Tras desempacar decidimos ir a comer algo. Caminamos por el sector y nos vislumbrábamos ante la opulencia de las casas, la mayoría de dos pisos con terraza y piscina. Nos tentó el aroma a empanadas fritas de un local así que compramos un par. El camino en pendiente se pronunciaba cada vez más en inclinación hacia el mar. Estábamos a unos pasos de la playa. Aire salado en mi cara. Corrimos por la orilla como dos niños echando carreras. La playa estaba totalmente desolada. Demasiado bueno para ser verdad. - ¿No era maravilloso? - La playa entera para nosotros. Tendí una manta mientras tú clavabas el quitasol en la pálida arena. Nos sentamos y contemplamos en parcial silencio la belleza ondulante del mar que se rebelaba con toda su bravura al arpegio de las olas que perecían en la orilla.


Luego de haber comido esas exquisitas empanadas nos animamos a introducirnos con los pies descalzos al mar. Tomados de la mano como amantes fugitivos de verano, con la burbujeante espuma bañando nuestros pies, escuchando la intensa percusión de las olas al colisionar con las rocas y el graznido de las gaviotas reverberando en un cielo surrealista. Me cargaste en tu espalda y eso fue tan tierno. Me hiciste sentir como un niño de nuevo. Nos sentamos en la orilla y jugamos con la arena haciendo dibujos aleatorios. Mi inicial colgando en tu cadena de plata y la tuya en la mía, esperando para observar el ocaso a tu lado, parados frente al mar con nuestras manos atadas, un lienzo pintándose ante nosotros, colores que jamás se volverían a repetir, que causaron fascinación, como las pinturas de Leonid Afremov.
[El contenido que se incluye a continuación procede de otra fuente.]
-- ===== PRECONDITION & SPEC =====
-- Pre_: either the problem's natural domain — an n×n board (n = len(array), every row of length n) —
-- or any board readable up to n×n whose n×n prefix holds fewer than 3 'X' cells (then A returns 'NO'
-- before ever scanning).  Excluded: non-square boards with ≥ 3 'X' in the prefix, where A's watch uses
-- len(array) as the bound of BOTH axes and may raise or scan cells outside the n×n board.
def Pre_solution (n : Int) (array : List (List String)) : Prop :=
  (n = PySem.List.len array ∧ ∀ r ∈ array, PySem.List.len r = PySem.List.len array)
  ∨ (n ≤ PySem.List.len array ∧ (∀ r ∈ array.take n.toNat, n ≤ PySem.List.len r)
     ∧ ((PySem.List.pyRange 0 n 1).map (fun i =>
          ((PySem.List.pyRange 0 n 1).filter (fun j =>
            PySem.List.pyGetD (PySem.List.pyGetD array i []) j "" == "X")).length)).sum < 3)
instance (n : Int) (array : List (List String)) : Decidable (Pre_solution n array) := by
  unfold Pre_solution; infer_instance

def pvWitness_solution : Int × List (List String) :=
  (3, [["S", "X", "X"], ["X", "T", "X"], ["X", "X", "X"]])

def Spec_solution (n : Int) (array : List (List String)) (out : String) : Prop :=
  out = solution_alt n array
instance (n : Int) (array : List (List String)) (out : String) :
    Decidable (Spec_solution n array out) := by unfold Spec_solution; infer_instance

-- ===== CLAIM (what is proved, stated in full; the proofs are below) =====
def Claim_equal_solution : Prop :=
  ∀ (n : Int) (array : List (List String)), Dom_solution n array →
    Pre_solution n array → Spec_solution n array (solution n array)
-- pv_equiv track=rewrite | github.com/MrBrantCode/unitest_baseline | mut_generate/mist_train_taco/taco_7771/solution.py | can_kate_escape
-- ===== SOURCE A (Python) =====
-- def can_kate_escape(maze):
--     MOVES = {(0, 1), (0, -1), (1, 0), (-1, 0)}
--
--     # Find Kate's position
--     kate_positions = [(x, y) for x in range(len(maze)) for y in range(len(maze[x])) if maze[x][y] == 'k']
--
--     if len(kate_positions) != 1:
--         raise ValueError("There should be exactly one 'k' in the maze.")
--
--     kate_pos = kate_positions[0]
--     seen = set([kate_pos])
--     pos_set = set([kate_pos])
--
--     while pos_set:
--         (x, y) = pos_set.pop()
--
--         # Check if Kate is at the boundary
--         if any((not (0 <= x + dx < len(maze) and 0 <= y + dy < len(maze[x + dx])) for (dx, dy) in MOVES)):
--             return True
--
--         # Find valid neighbors
--         neighbors = {(x + dx, y + dy) for (dx, dy) in MOVES
--                      if 0 <= x + dx < len(maze) and 0 <= y + dy < len(maze[x + dx])
--                      and maze[x + dx][y + dy] == ' '
--                      and (x + dx, y + dy) not in seen}
--
--         pos_set |= neighbors
--         seen |= neighbors
--
--     return False
-- ===== SOURCE B (Python) =====
-- def can_kate_escape(maze):
--     # Find Kate's position (same prelude as the original)
--     kate_positions = [(x, y) for x in range(len(maze)) for y in range(len(maze[x])) if maze[x][y] == 'k']
--     if len(kate_positions) != 1:
--         raise ValueError("There should be exactly one 'k' in the maze.")
--     start = kate_positions[0]
--
--     # Connected-component labeling by fixed point: no frontier/worklist at all.
--     # Repeatedly sweep the whole (ragged) grid, adding any ' ' cell that touches
--     # an already-reached cell, until a full sweep adds nothing.
--     reached = {start}
--     changed = True
--     while changed:
--         changed = False
--         for x in range(len(maze)):
--             for y in range(len(maze[x])):
--                 if (x, y) not in reached and maze[x][y] == ' ' and any(
--                         (x + dx, y + dy) in reached
--                         for dx, dy in ((0, 1), (0, -1), (1, 0), (-1, 0))):
--                     reached.add((x, y))
--                     changed = True
--
--     # Kate escapes iff some reached cell has a neighbor outside the ragged grid.
--     return any(
--         not (0 <= x + dx < len(maze) and 0 <= y + dy < len(maze[x + dx]))
--         for (x, y) in reached
--         for dx, dy in ((0, 1), (0, -1), (1, 0), (-1, 0)))
-- ===== Notes on version B (the rewrite author's own statement) =====
-- stated objective: alternative
-- what changed: Replaced the worklist flood fill (set frontier, pop-and-expand with per-cell early boundary return) by frontier-free connected-component labeling: repeated whole-grid sweeps that add any space cell adjacent to an already-reached cell until a sweep is stable, followed by a single boundary scan over the reached set.
import Mathlib
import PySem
Despedimos esa noche con una cálida fogata a la luz de la luna llena que separaba las oscuras aguas del mar con su intrusa y plateada mangata, sentados en la arena mirando al fuego desdoblarse, con tu cabeza inclinada sobre mi hombro, cantándote una balada que solo nosotros recordaríamos.


El eterno resplandor de un efímero verano que nos obsequió los momentos más gloriosos y nos dejó los recuerdos más hermosos, como cuando nos bañamos en la piscina a medianoche, como cuando me hiciste el amor en el sofá y acabamos en la alfombra completamente exhaustos, o como cuando ibas conduciendo de regreso a Santiago por la ruta 5 a 100, coreando el himno de la radio: - "Oh, when I look back now that summer seemed to last forever" – No era el verano del 69 pero esa canción siempre me recordaría aquel verano tardío que pasamos juntos, siempre me llevaría de regreso a aquel caprichoso, rebelde y romántico verano de 2015.